== What is needed ==
Gather all lines in the entries that include the word "about".

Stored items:

* * * * *

-- pv_equiv track=rewrite | github.com/viscontie/Data-backed-Website | team-project-d-main/ProductionCode/birth_control.py | count_birth_control_access_answers
-- ===== SOURCE A (Python) =====
-- def count_birth_control_access_answers(access_answers):
--     """
--     Counts the amount of each possible response to the access question in the dataset
--     regarding concerns about future access to birth control for the appropriate list
--     of users based on inputted demographic. Then, compiles a dictionary of each possible
--     response and the amount of times that response was chosen.
--         Parameters:
--             access_answers = the list of answers to the question about birth control access concerns
--             from the people in the specified demographic.
--     Returns the dictionary totaled_answers which includes the amount of each possible response
--     for the question of birth control access concerns.
--     """
--     veryConcerned=0
--     somewhatConcerned=0
--     notVeryConcerned=0
--     notAtAllConcerned=0
--     notApplicable=0
--     dontKnow=0
--     refused=0
--
--     totaled_answers={}
--     for item in access_answers:
--         if item == ('Very concerned',):
--             veryConcerned=veryConcerned+1
--         elif item== ('Not applicable/don\'t believe in birth control',):
--             notApplicable= notApplicable+1
--         elif item == ('Somewhat concerned',):
--             somewhatConcerned= somewhatConcerned+1
--         elif item == ('Not very concerned',):
--             notVeryConcerned=notVeryConcerned+1
--         elif item== ('Not at all concerned',):
--             notAtAllConcerned=notAtAllConcerned+1
--         elif item == ('Don\'t know',):
--             dontKnow=dontKnow+1
--         else:
--             refused=refused+1
--     totaled_answers["Very concerned"]=veryConcerned
--     totaled_answers["Not applicable/don't believe in birth control"]=notApplicable
--     totaled_answers["Somewhat concerned"]=somewhatConcerned
--     totaled_answers["Not very concerned"]=notVeryConcerned
--     totaled_answers["Not at all concerned"]=notAtAllConcerned
--     totaled_answers["Don't know"]=dontKnow
--     totaled_answers["Refused"]=refused
--     return totaled_answers
-- ===== SOURCE B (Python) =====
-- def count_birth_control_access_answers(access_answers):
--     labels = ["Very concerned", "Not applicable/don't believe in birth control",
--               "Somewhat concerned", "Not very concerned", "Not at all concerned",
--               "Don't know"]
--     totaled_answers = {lab: access_answers.count((lab,)) for lab in labels}
--     totaled_answers["Refused"] = len(access_answers) - sum(totaled_answers.values())
--     return totaled_answers
-- ===== Notes on version B (the rewrite author's own statement) =====
-- stated objective: simpler
-- what changed: Replaced the 7-way if/elif chain over seven mutable counters by a dict comprehension counting each known answer with list.count, with 'Refused' derived as total length minus the sum of the six named counts instead of an else branch.
import Mathlib
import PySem

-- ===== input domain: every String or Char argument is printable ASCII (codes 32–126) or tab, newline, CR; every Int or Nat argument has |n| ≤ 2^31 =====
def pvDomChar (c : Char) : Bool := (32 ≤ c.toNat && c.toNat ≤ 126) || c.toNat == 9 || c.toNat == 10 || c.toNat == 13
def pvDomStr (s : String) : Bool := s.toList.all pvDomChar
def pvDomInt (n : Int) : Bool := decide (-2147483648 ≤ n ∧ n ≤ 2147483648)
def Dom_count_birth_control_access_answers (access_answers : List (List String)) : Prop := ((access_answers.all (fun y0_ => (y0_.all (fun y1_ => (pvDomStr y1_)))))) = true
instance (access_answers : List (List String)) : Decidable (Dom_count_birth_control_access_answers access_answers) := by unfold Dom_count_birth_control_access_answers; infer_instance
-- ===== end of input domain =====

-- B counts each known answer with list.count and derives 'Refused' as length minus the sum of the
-- six named counts, replacing A's 7-way if/elif chain over seven mutable counters (objective: simpler).


-- ===== PORT A =====
-- the loop body: the if/elif chain over the seven counters (each row is the 1-tuple ('…',) = ["…"])
def stepA (st : Int × Int × Int × Int × Int × Int × Int) (item : List String) :
    Int × Int × Int × Int × Int × Int × Int :=
  let (vc, na, sc, nvc, naac, dk, rf) := st
  if item = ["Very concerned"] then (vc + 1, na, sc, nvc, naac, dk, rf)
  else if item = ["Not applicable/don't believe in birth control"] then (vc, na + 1, sc, nvc, naac, dk, rf)
  else if item = ["Somewhat concerned"] then (vc, na, sc + 1, nvc, naac, dk, rf)
  else if item = ["Not very concerned"] then (vc, na, sc, nvc + 1, naac, dk, rf)
  else if item = ["Not at all concerned"] then (vc, na, sc, nvc, naac + 1, dk, rf)
  else if item = ["Don't know"] then (vc, na, sc, nvc, naac, dk + 1, rf)
  else (vc, na, sc, nvc, naac, dk, rf + 1)

def count_birth_control_access_answers (access_answers : List (List String)) : List (String × Int) :=
  match access_answers.foldl stepA (0, 0, 0, 0, 0, 0, 0) with
  | (vc, na, sc, nvc, naac, dk, rf) =>
    -- seven assignments to distinct fresh keys of an empty dict = this association list, in insertion order
    [("Very concerned", vc), ("Not applicable/don't believe in birth control", na),
     ("Somewhat concerned", sc), ("Not very concerned", nvc), ("Not at all concerned", naac),
     ("Don't know", dk), ("Refused", rf)]

-- ===== PORT B =====
def pvLabels : List String :=
  ["Very concerned", "Not applicable/don't believe in birth control", "Somewhat concerned",
   "Not very concerned", "Not at all concerned", "Don't know"]

def count_birth_control_access_answers_alt (access_answers : List (List String)) : List (String × Int) :=
  -- dict comprehension over the six distinct labels = this association list, in order
  let totaled := pvLabels.map (fun lab => (lab, (PySem.List.count access_answers [lab] : Int)))
  totaled ++ [("Refused", (access_answers.length : Int) - (totaled.map (·.2)).sum)]

-- ===== PRECONDITION & SPEC =====
def Spec_count_birth_control_access_answers (access_answers : List (List String)) (out : List (String × Int)) : Prop := out = count_birth_control_access_answers_alt access_answers
instance (access_answers : List (List String)) (out : List (String × Int)) : Decidable (Spec_count_birth_control_access_answers access_answers out) := by unfold Spec_count_birth_control_access_answers; infer_instance

-- ===== CLAIM (what is proved, stated in full; the proofs are below) =====
def Claim_equal_count_birth_control_access_answers : Prop := ∀ (access_answers : List (List String)), Dom_count_birth_control_access_answers access_answers → Spec_count_birth_control_access_answers access_answers (count_birth_control_access_answers access_answers)

-- ===== LEMMAS AND PROOFS =====

-- invariant of A's loop: each counter accumulates the count of its answer,
-- the last one the number of rows matching none of the six.
theorem foldA_eq (xs : List (List String)) (st : Int × Int × Int × Int × Int × Int × Int) :
    xs.foldl stepA st =
      (st.1 + (List.count ["Very concerned"] xs : Int),
       st.2.1 + (List.count ["Not applicable/don't believe in birth control"] xs : Int),
       st.2.2.1 + (List.count ["Somewhat concerned"] xs : Int),
       st.2.2.2.1 + (List.count ["Not very concerned"] xs : Int),
       st.2.2.2.2.1 + (List.count ["Not at all concerned"] xs : Int),
       st.2.2.2.2.2.1 + (List.count ["Don't know"] xs : Int),
       st.2.2.2.2.2.2 + (xs.length : Int)
         - ((List.count ["Very concerned"] xs : Int)
            + (List.count ["Not applicable/don't believe in birth control"] xs : Int)
            + (List.count ["Somewhat concerned"] xs : Int)
            + (List.count ["Not very concerned"] xs : Int)
            + (List.count ["Not at all concerned"] xs : Int)
            + (List.count ["Don't know"] xs : Int))) := by
  induction xs generalizing st with
  | nil => simp
  | cons x xs ih =>
    obtain ⟨a, b, c, d, e, f, g⟩ := st
    rw [List.foldl_cons, ih]
    by_cases h1 : x = ["Very concerned"]
    · subst h1
      simp [stepA, Prod.mk.injEq]
      omega
    · by_cases h2 : x = ["Not applicable/don't believe in birth control"]
      · subst h2
        simp [stepA, Prod.mk.injEq]
        omega
      · by_cases h3 : x = ["Somewhat concerned"]
        · subst h3
          simp [stepA, Prod.mk.injEq]
          omega
        · by_cases h4 : x = ["Not very concerned"]
          · subst h4
            simp [stepA, Prod.mk.injEq]
            omega
          · by_cases h5 : x = ["Not at all concerned"]
            · subst h5
              simp [stepA, Prod.mk.injEq]
              omega
            · by_cases h6 : x = ["Don't know"]
              · subst h6
                simp [stepA, Prod.mk.injEq]
                omega
              · simp [stepA, h1, h2, h3, h4, h5, h6, Prod.mk.injEq]
                omega

theorem count_birth_control_access_answers_spec : Claim_equal_count_birth_control_access_answers := by
  intro xs _
  unfold Spec_count_birth_control_access_answers
  unfold count_birth_control_access_answers count_birth_control_access_answers_alt
  rw [foldA_eq]
  simp only [pvLabels, List.map, PySem.List.count_eq, List.cons_append, List.nil_append,
    List.map_cons, List.sum_cons, List.sum_nil, Prod.mk.injEq, List.cons.injEq,
    and_true, true_and]
  omega

-- ===== VERDICT (by name: the statement is the Claim_ definition above) =====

* * * * *

== Solved problem ==
--     regarding concerns about future access to birth control for the appropriate list
--             access_answers = the list of answers to the question about birth control access concerns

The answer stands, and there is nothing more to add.